The free itemset is a set of items in which the frequency is truly increased when removing any one or more item(s). An attribute-attribute-value pair appearing in a database is termed an item, and a set of items is termed an itemset.
As discussed in the foregoing, the confidence is among the indices indicating to which extent contents of a database coincide with a CFD.

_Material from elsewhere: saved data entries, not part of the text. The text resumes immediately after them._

-- pv_equiv track=rewrite | github.com/GayanRuchiranga/ChemGuide | Chem_Guide_BackEnd/identify_molecule.py | cyanide
-- ===== SOURCE A (Python) =====
-- def cyanide(input):
--     carbon = 0
--     hydrogen = 0
--     nitrogen =0
--     cyanide_val = 0
--
--     for i in input:
--         if i == "C" or i == "c":
--             carbon += 1
--         elif i == "H" or i == "h":
--             hydrogen += 1
--         elif i.isdigit():
--             hydrogen += int(i)-1
--         elif i=="N" or i=="n":
--             nitrogen += 1
--         else:
--             cyanide_val = 1
--
--     if cyanide_val != 1 and hydrogen == ((carbon * 2)-1) and nitrogen==1:
--         return "0"
--     else:
--         return "1"
-- ===== SOURCE B (Python) =====
-- def cyanide(input):
--     carbon = input.count("C") + input.count("c")
--     nitrogen = input.count("N") + input.count("n")
--     hydrogen = (input.count("H") + input.count("h")
--                 + sum(int(c) - 1 for c in input if c.isdigit()))
--     invalid = any(c not in "CcHhNn0123456789" for c in input)
--     if not invalid and hydrogen == carbon * 2 - 1 and nitrogen == 1:
--         return "0"
--     return "1"
-- ===== Notes on version B (the rewrite author's own statement) =====
-- stated objective: simpler
-- what changed: Replaced the single stateful loop with per-character branches by independent whole-string counts (str.count per atom letter, a sum over digits, an any() validity test) combined in the final predicate.
import Mathlib
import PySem

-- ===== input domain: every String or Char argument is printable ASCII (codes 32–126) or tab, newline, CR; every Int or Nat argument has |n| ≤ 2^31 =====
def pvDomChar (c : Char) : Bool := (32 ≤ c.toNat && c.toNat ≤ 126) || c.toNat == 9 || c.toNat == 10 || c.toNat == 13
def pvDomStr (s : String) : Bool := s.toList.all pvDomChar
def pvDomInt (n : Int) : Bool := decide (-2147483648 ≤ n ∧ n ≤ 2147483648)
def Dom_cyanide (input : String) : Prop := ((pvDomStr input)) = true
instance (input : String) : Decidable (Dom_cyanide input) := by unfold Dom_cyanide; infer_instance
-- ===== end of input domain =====

-- B replaces A's single stateful per-character-branch loop by independent whole-string
-- counts combined in the final predicate (objective: simpler).


-- ===== PORT A =====
-- state: (carbon, hydrogen, nitrogen, cyanide_val); one branch per character, exactly A's order.
-- `i.isDigit` is exact for Python's str.isdigit on the ASCII domain.
def cyanideStep (st : Int × Int × Int × Int) (i : Char) : Int × Int × Int × Int :=
  if i = 'C' ∨ i = 'c' then (st.1 + 1, st.2.1, st.2.2.1, st.2.2.2)
  else if i = 'H' ∨ i = 'h' then (st.1, st.2.1 + 1, st.2.2.1, st.2.2.2)
  else if i.isDigit then (st.1, st.2.1 + ((i.toNat : Int) - 48) - 1, st.2.2.1, st.2.2.2)
  else if i = 'N' ∨ i = 'n' then (st.1, st.2.1, st.2.2.1 + 1, st.2.2.2)
  else (st.1, st.2.1, st.2.2.1, 1)

def cyanide (input : String) : String :=
  let st := input.toList.foldl cyanideStep (0, 0, 0, 0)
  if st.2.2.2 ≠ 1 ∧ st.2.1 = st.1 * 2 - 1 ∧ st.2.2.1 = 1 then "0" else "1"

-- ===== PORT B =====
def cyanideAllowed (c : Char) : Bool := c ∈ "CcHhNn0123456789".toList

def cyanide_alt (input : String) : String :=
  let l := input.toList
  let carbon : Int := l.count 'C' + l.count 'c'
  let nitrogen : Int := l.count 'N' + l.count 'n'
  let hydrogen : Int := (l.count 'H' : Int) + l.count 'h' +
    ((l.filter Char.isDigit).map (fun c => ((c.toNat : Int) - 48) - 1)).sum
  let invalid := l.any (fun c => ! cyanideAllowed c)
  if invalid = false ∧ hydrogen = carbon * 2 - 1 ∧ nitrogen = 1 then "0" else "1"

-- ===== PRECONDITION & SPEC =====
def Spec_cyanide (input : String) (out : String) : Prop := out = cyanide_alt input
instance (input : String) (out : String) : Decidable (Spec_cyanide input out) := by unfold Spec_cyanide; infer_instance

-- ===== CLAIM (what is proved, stated in full; the proofs are below) =====
def Claim_equal_cyanide : Prop := ∀ (input : String), Dom_cyanide input → Spec_cyanide input (cyanide input)

-- ===== LEMMAS AND PROOFS =====
lemma allowed_chars : "CcHhNn0123456789".toList =
    ['C','c','H','h','N','n','0','1','2','3','4','5','6','7','8','9'] := by decide

lemma allowed_of_digit (x : Char) (h : x.isDigit = true) : cyanideAllowed x = true := by
  have h1 : 48 ≤ x.toNat ∧ x.toNat ≤ 57 := by
    simp only [Char.isDigit, Bool.and_eq_true, decide_eq_true_eq, ge_iff_le] at h
    exact ⟨UInt32.le_iff_toNat_le.mp h.1, UInt32.le_iff_toNat_le.mp h.2⟩
  have hx : Char.ofNat x.toNat = x := Char.ofNat_toNat x
  simp only [cyanideAllowed, allowed_chars]
  obtain ⟨ha, hb⟩ := h1
  interval_cases hk : x.toNat <;> rw [← hx] <;> decide

lemma digit_of_allowed (x : Char) (hmem : x ∈ "CcHhNn0123456789".toList)
    (hC : x ≠ 'C') (hc : x ≠ 'c') (hH : x ≠ 'H') (hh : x ≠ 'h') (hN : x ≠ 'N') (hn : x ≠ 'n') :
    x.isDigit = true := by
  rw [allowed_chars] at hmem
  simp only [List.mem_cons, List.not_mem_nil, or_false] at hmem
  rcases hmem with h|h|h|h|h|h|h|h|h|h|h|h|h|h|h|h <;> subst h <;> first | decide | simp_all
lemma cyanideFold_eq (l : List Char) (c h n v : Int) :
    l.foldl cyanideStep (c, h, n, v) =
      (c + ((l.count 'C' : Int) + l.count 'c'),
       h + ((l.count 'H' : Int) + l.count 'h') +
         ((l.filter Char.isDigit).map (fun x => ((x.toNat : Int) - 48) - 1)).sum,
       n + ((l.count 'N' : Int) + l.count 'n'),
       if l.any (fun x => ! cyanideAllowed x) then 1 else v) := by
  induction l generalizing c h n v with
  | nil => simp
  | cons x l ih =>
    simp only [List.foldl_cons, cyanideStep]
    by_cases hC : x = 'C' ∨ x = 'c'
    · rcases hC with h' | h' <;> subst h' <;>
        simp [ih, List.any_cons, cyanideAllowed, Prod.ext_iff] <;> omega
    · simp only [if_neg hC]
      by_cases hH : x = 'H' ∨ x = 'h'
      · rcases hH with h' | h' <;> subst h' <;>
          simp [ih, List.any_cons, cyanideAllowed, Prod.ext_iff] <;> omega
      · simp only [if_neg hH]
        have hxC : x ≠ 'C' := fun e => hC (Or.inl e)
        have hxc : x ≠ 'c' := fun e => hC (Or.inr e)
        have hxH : x ≠ 'H' := fun e => hH (Or.inl e)
        have hxh : x ≠ 'h' := fun e => hH (Or.inr e)
        by_cases hD : x.isDigit
        · have ha : cyanideAllowed x = true := allowed_of_digit x hD
          have hxN : x ≠ 'N' := by intro e; subst e; exact absurd hD (by decide)
          have hxn : x ≠ 'n' := by intro e; subst e; exact absurd hD (by decide)
          simp [hD, ih, List.any_cons, ha, hxC, hxc, hxH, hxh, hxN, hxn, Prod.ext_iff]
          omega
        · simp only [if_neg hD]
          by_cases hN : x = 'N' ∨ x = 'n'
          · rcases hN with h' | h' <;> subst h' <;>
              simp [ih, List.any_cons, cyanideAllowed, Prod.ext_iff] <;> omega
          · have hxN : x ≠ 'N' := fun e => hN (Or.inl e)
            have hxn : x ≠ 'n' := fun e => hN (Or.inr e)
            have ha : cyanideAllowed x = false := by
              simp only [cyanideAllowed, Bool.eq_false_iff]
              intro hmem
              exact hD (digit_of_allowed x (of_decide_eq_true hmem) hxC hxc hxH hxh hxN hxn)
            simp [ih, List.any_cons, ha, hD, hxC, hxc, hxH, hxh, hxN, hxn]

-- ===== VERDICT (by name: the statement is the Claim_ definition above) =====
theorem cyanide_spec : Claim_equal_cyanide := by
  intro input _
  unfold Spec_cyanide cyanide cyanide_alt
  rw [cyanideFold_eq]
  by_cases hinv : input.toList.any (fun x => ! cyanideAllowed x) = true
  · simp [hinv]
  · simp only [Bool.not_eq_true] at hinv
    simp [hinv]
-- pv_equiv track=rewrite | github.com/MusicalGestalt/MusicGeneration | rhythm/interval_sequences/__init__.py | __increment_slots
-- ===== SOURCE A (Python) =====
-- def __increment_slots(slots):
--     # Find rightmost '0'
--     i0 = max([p for (p,v) in enumerate(slots) if v == 0])
--     # Find rightmost '1' (that occurs before rightmost 0)
--     candidates = [p for (p,v) in enumerate(slots) if v == 1 and p < i0]
--     if not candidates: return None
--     i1 = max(candidates)
--     assert slots[i0] == 0
--     assert slots[i1] == 1
--     assert i1 < i0
--     c1 = sum(slots[i1:])
--     c0 = len(slots) - i1 - sum(slots[i1:])
--     new_slots = slots[:i1] + [0] + ([1] * c1) + ([0] * (c0-1))
--     assert len(new_slots) == len(slots)
--     return new_slots
-- ===== SOURCE B (Python) =====
-- def __increment_slots(slots):
--     if 0 not in slots:
--         raise ValueError("no empty slot in the configuration")
--     ones = 0   # ones strictly to the right of the cursor
--     zeros = 0  # zeros strictly to the right of the cursor
--     for i in range(len(slots) - 1, -1, -1):
--         v = slots[i]
--         if v == 1 and zeros > 0:
--             return slots[:i] + [0] + [1] * (ones + 1) + [0] * (zeros - 1)
--         if v == 1:
--             ones += 1
--         elif v == 0:
--             zeros += 1
--     return None
-- ===== Notes on version B (the rewrite author's own statement) =====
-- stated objective: simpler
-- what changed: B replaces A's staged passes (two enumerate comprehensions, two max() calls, a slice sum, assertions) by one explicit no-empty-slot check and a single right-to-left scan with running one/zero counters that early-returns the successor at the pivot; Pre_ excludes lists without a zero (A raises ValueError, B raises its own ValueError) and lists with a non-0/1 value to the right of the rightmost movable 1 (a 1 with a 0 after it), where A's slice-sum reconstruction raises AssertionError or returns an accidental list shaped by the non-binary values.
-- outside the precondition, e.g. on __increment_slots([1, 1]): A raises ValueError, B raises ValueError; on __increment_slots([1, 0, 2]): A raises AssertionError, B returns [0, 1]; on __increment_slots([1, 0, -1]): A returns [0, 0, 0], B returns [0, 1]
import Mathlib
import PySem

Non-Patent Literature 2 discloses a technique for discovering a rule (CFD) which, though not fully coincident with contents of a database, has a high confidence value. According to this discovery technique, breadth first search is used to discover a CFD having a confidence greater than or equal to a threshold value. Such CFD is referred to below as ‘approximate CFD’ meaning that the CFD ‘substantially holds’.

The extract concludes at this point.